Postato il 9 dicembre 2012, in Senza categoria

Dove c’è danza di qualità, dove c’è passione, dove c’è amore incondizionato per il bello, là c’è Danzainfiera. L’edizione di quest’anno non lascia dubbi: la kermesse della Fortezza da Basso costituisce il più importante evento internazionale dedicato al mondo meraviglioso della danza, arte cosmopolita che non conosce barriere. Lo ha sostenuto anche Kledi Kadiu, uno dei più illustri ospiti di questa edizione: “La danza è un linguaggio universale che permette di superare i confini nazionali. Per questo, in Italia, non mi sono mai sentito straniero”.
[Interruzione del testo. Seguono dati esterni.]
-- A's outer loop from index 1 on = "\n".join of B's formatted rows
lemma pv_foldA_rows (N : Nat) :
    ∀ (l : List (List String)) (s : Int) (acc : String),
      1 ≤ s → s + l.length = (N : Int) →
      (PySem.List.enumerate l s).foldl (pvStepRowA N) acc
        = acc ++ PySem.Str.join "\n" (l.map pvRowB) := by
  intro l
  induction l with
  | nil => intro s acc _ _; simp [PySem.List.enumerate_nil, pv_joinN_nil]
  | cons r t ih =>
    intro s acc hs hN
    rw [PySem.List.enumerate_cons]
    simp only [List.foldl_cons, List.map_cons]
    have hstep : pvStepRowA N acc (s, r)
        = (if s < (N : Int) - 1 then acc ++ pvRowB r ++ "\n" else acc ++ pvRowB r) := by
      unfold pvStepRowA
      simp only [pv_rowB_eq]
      rw [if_neg (by omega)]
    cases t with
    | nil =>
      have hnot : ¬ (s < (N : Int) - 1) := by
        simp only [List.length_cons, List.length_nil] at hN; push_cast at hN; omega
      rw [hstep, if_neg hnot, PySem.List.enumerate_nil, List.foldl_nil]
      simp only [List.map_nil]
      rw [pv_joinN_singleton]
    | cons q u =>
      have hlt : s < (N : Int) - 1 := by
        simp only [List.length_cons] at hN; push_cast at hN; omega
      rw [hstep, if_pos hlt]
      rw [ih (s + 1) _ (by omega) (by simp only [List.length_cons] at hN ⊢; push_cast at hN ⊢; omega)]
      simp only [List.map_cons]
      rw [pv_joinN_cons_cons]
      simp [String.append_assoc]

-- ===== VERDICT (by name: the statement is the Claim_ definition above) =====
theorem transform_table_markdown_spec : Claim_equal_transform_table_markdown := by
  intro table _dom pre
  unfold Spec_transform_table_markdown transform_table_markdown transform_table_markdown_alt
  cases hfind : table.find? (fun p => p.1 == "text") with
  | none =>
    exfalso
    rw [List.find?_eq_none] at hfind
    rcases List.any_eq_true.mp pre with ⟨x, hx, hpx⟩
    exact hfind x hx hpx
  | some p =>
    cases htexts : p.2 with
    | nil => simp [htexts, PySem.List.enumerate_nil]
    | cons t0 rest =>
      simp only [htexts]
      rw [PySem.List.enumerate_cons, List.foldl_cons]
      have hstep0 : pvStepRowA (t0 :: rest).length "" ((0 : Int), t0)
          = pvRowB t0 ++ ("\n" ++ ("|" ++ pvStrMul " --- |" t0.length) ++ "\n") := by
        unfold pvStepRowA
        simp only [pv_rowB_eq]
        rw [if_pos trivial, show ("" : String) ++ pvRowB t0 = pvRowB t0 from by simp]
        simp only [String.append_assoc]
      rw [hstep0, show ((0 : Int) + 1) = 1 from rfl]
      rw [List.map_cons, show (PySem.List.insert (pvRowB t0 :: rest.map pvRowB) 1
            ("|" ++ pvStrMul " --- |" t0.length))
          = pvRowB t0 :: ("|" ++ pvStrMul " --- |" t0.length) :: rest.map pvRowB by
        rw [PySem.List.insert_ofNat _ 1 _ (by simp)]; simp]
      cases rest with
      | nil =>
        simp only [PySem.List.enumerate_nil, List.foldl_nil, List.map_nil]
        rw [pv_joinN_cons_cons, pv_joinN_singleton]
        simp [String.append_assoc]
      | cons q u =>
        rw [pv_foldA_rows (t0 :: q :: u).length (q :: u) 1 _ (by omega)
          (by simp only [List.length_cons]; push_cast; omega)]
        rw [if_neg (by simp)]
        rw [pv_joinN_cons_cons, List.map_cons, pv_joinN_cons_cons]
        simp [String.append_assoc]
Dal 23 al 26 febbraio 2012 Firenze si è scatenata con decine e decine di lezioni e stage, spettacoli, competizioni, e concorsi, senza contare l’altissimo numero di espositori, aziende leader del settore: un trionfo di colori e costumi meravigliosi capace di conquistare non solo il pubblico dei ballerini esperti, ma anche quello di coloro che solo ora si avvicinano alla straordinaria dimensione della danza.

Nonostante il difficile momento economico, Danzainfiera ha saputo resistere e ancora una volta è stata premiata dal grande successo. Il pubblico è stato attratto non solo dalle svariate iniziative, ma anche dalla possibilità in incontrare alcuni dei principali protagonisti della danza odierna: tra i professionisti intervenuti, Polina Semionova, Francesco Ventriglia, Raffaele Paganini, Anna Maria Prina, Amedeo Amodio, Carlo Pesta e molti altri, che hanno condiviso con i visitatori cosa vuol dire fare danza, cosa significa dedicare la propria esistenza a un’arte nobile capace di regalare gratificazioni immense.

Danzainfiera si è confermata anche come luogo di crescita e di speranza: tantissimi giovani ballerini hanno riversato i loro sogni nei numerosi concorsi e audizioni in programma quest’anno; in palio, borse di studio e concrete opportunità di lavoro presso prestigiose compagnie.

Raffaele Paganini, a disposizione dei suoi fan durante la kermesse, ha dichiarato: “Non è vero che la danza è un sacrificio enorme come a volte appare nei film. La danza è amore, cultura, e non è così terrificante come a volte si fa credere”. Ed è questo il messaggio di Danzainfiera: un invito alla gioia e alla voglia di vivere.

Per tutti coloro che condividono lo stesso amore per il bello, la stessa dedizione nei confronti di un’arte antica ma sempre giovane, l’appuntamento va al 2013 per un nuovo, sensazionale tuffo nella danza.